Долго возилась с замком, чертыхаясь и охая, подталкивая коленкой дверь, — зажимая ладонью промежность, вихрем понеслась в уборную, — из комнаты, шаркая тапками, вышел муж — ты где ходишь так поздно? — чай будешь? я поставлю, — он нашарил рукой очки и прислушался к шуму льющейся воды из ванной комнаты, — нет, — от чая молоко прибывает, — глухо ответила она, — стоя перед умывальником, смотрела на белесую струйку молока, стекающую на живот, — из роддома она вернулась месяц назад, с перевязанной грудью и пустыми руками. А молоко все прибывало.

Маша и Медведь

По нескольку дней он не выползал из берлоги, — да и надобности особой не было.

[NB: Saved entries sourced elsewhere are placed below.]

-- B replaces A's queue-based multi-source BFS by a queue-free iterated grid dilation
-- (each round a full-grid scan collects every 0-cell adjacent to a 1-cell and marks
-- them all simultaneously, counting the rounds that marked something); both Pythons
-- mutate `garden` in place with the same final contents, the equivalence proved here
-- is about the return value.

-- garden[x][y]: exact under Pre_solution (every access is in range there; outside,
-- Python raises IndexError and those inputs are excluded by Pre_solution; the default 1
-- makes out-of-range cells act as non-zero, which keeps the ports total).
def pvCell (g : List (List Int)) (x y : Int) : Int :=
  (PySem.List.pyGet? ((PySem.List.pyGet? g x).getD []) y).getD 1

-- garden[x][y] = 1 (only evaluated under the guard 0 ≤ x < n ∧ 0 ≤ y < n)
def pvSet (g : List (List Int)) (x y : Int) : List (List Int) :=
  g.set x.toNat (((PySem.List.pyGet? g x).getD []).set y.toNat 1)

-- number of 0-cells: the termination measure of both loops
def pvZeros (g : List (List Int)) : Nat :=
  (g.map (fun r => r.countP (fun v => v == 0))).sum

-- termination helpers (cited by the ports' decreasing_by)
theorem pvCount_set_row (r : List Int) (j : Nat) (h : r[j]?.getD 1 = 0) :
    (r.set j 1).countP (fun v => v == 0) < r.countP (fun v => v == 0) := by
  induction r generalizing j with
  | nil => simp at h
  | cons a t ih =>
    cases j with
    | zero =>
      simp at h
      simp [h]
    | succ k =>
      simp at h
      have := ih k h
      simp [List.countP_cons]
      omega

theorem pvCount_set_row_le (r : List Int) (j : Nat) :
    (r.set j 1).countP (fun v => v == 0) ≤ r.countP (fun v => v == 0) := by
  induction r generalizing j with
  | nil => simp
  | cons a t ih =>
    cases j with
    | zero => simp [List.countP_cons]
    | succ k =>
      have := ih k
      simp [List.countP_cons]
      omega

theorem pvZeros_set_aux (g : List (List Int)) (i : Nat) (r' row : List Int)
    (hg : g[i]? = some row)
    (hc : r'.countP (fun v => v == 0) < row.countP (fun v => v == 0)) :
    pvZeros (g.set i r') < pvZeros g := by
  induction g generalizing i with
  | nil => simp at hg
  | cons hd tl ih =>
    cases i with
    | zero =>
      simp at hg
      subst hg
      simp [pvZeros]
      omega
    | succ k =>
      simp at hg
      have := ih k hg
      simp [pvZeros] at this ⊢
      omega

theorem pvZeros_set_aux_le (g : List (List Int)) (i : Nat) (r' row : List Int)
    (hg : g[i]? = some row)
    (hc : r'.countP (fun v => v == 0) ≤ row.countP (fun v => v == 0)) :
    pvZeros (g.set i r') ≤ pvZeros g := by
  induction g generalizing i with
  | nil => simp at hg
  | cons hd tl ih =>
    cases i with
    | zero =>
      simp at hg
      subst hg
      simp [pvZeros]
      omega
    | succ k =>
      simp at hg
      have := ih k hg
      simp [pvZeros] at this ⊢
      omega

theorem pvZeros_set (g : List (List Int)) (x y : Int) (hx : 0 ≤ x) (hy : 0 ≤ y)
    (h : pvCell g x y = 0) : pvZeros (pvSet g x y) < pvZeros g := by
  unfold pvCell at h
  unfold pvSet
  rw [PySem.List.pyGet?_of_nonneg g hx] at h ⊢
  cases hrow : g[x.toNat]? with
  | none => rw [hrow] at h; simp [PySem.List.pyGet?] at h
  | some row =>
    rw [hrow] at h
    simp only [Option.getD_some] at h
    rw [PySem.List.pyGet?_of_nonneg row hy] at h
    exact pvZeros_set_aux g x.toNat _ row hrow (pvCount_set_row row y.toNat h)

theorem pvZeros_set_le (g : List (List Int)) (x y : Int) (hx : 0 ≤ x) :
    pvZeros (pvSet g x y) ≤ pvZeros g := by
  unfold pvSet
  rw [PySem.List.pyGet?_of_nonneg g hx]
  cases hrow : g[x.toNat]? with
  | none =>
    rw [List.set_eq_of_length_le (List.getElem?_eq_none_iff.mp hrow)]
  | some row =>
    simp only [Option.getD_some]
    exact pvZeros_set_aux_le g x.toNat _ row hrow (pvCount_set_row_le row y.toNat)

-- ===== PORT A =====
-- inner 'for dx, dy in [(1,0),(-1,0),(0,1),(0,-1)]' of one popped cell
def stepDirs (n x y : Int) : List (Int × Int) → List (List Int) → List (List Int) × List (Int × Int)
  | [], g => (g, [])
  | dd :: ds, g =>
    if 0 ≤ x + dd.1 ∧ x + dd.1 < n ∧ 0 ≤ y + dd.2 ∧ y + dd.2 < n ∧ pvCell g (x + dd.1) (y + dd.2) = 0 then
      let r := stepDirs n x y ds (pvSet g (x + dd.1) (y + dd.2))
      (r.1, (x + dd.1, y + dd.2) :: r.2)
    else stepDirs n x y ds g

Шаркая шлепанцами, перемещался от холодильника к окну, — сооружался трехэтажный бутерброд из двух толстенных ломтей батона, шмата докторской колбасы, куска сыра, сардинки какой-нибудь.

Сооружение поедалось тут же, у окна, потом как-то само собой закуривалось, — гора окурков росла, — торопиться было некуда.

В удачные дни вываливался на шипящую сковороду увесистый стейк, — крепкие желтые зубы вонзались в обильно приправленное горчицей жестковатое мясо.

Отвалившись, недоуменно и бессмысленно пялился на паутину трещинок в стене, проводил ладонью по животу, — обнажалась покрытая густой порослью полоска плоти.

За окном резвилось кошачье семейство — грязная худая мать с истерзанными сосцами, ее золотушное потомство — Рыжик, Нахал, Белочка.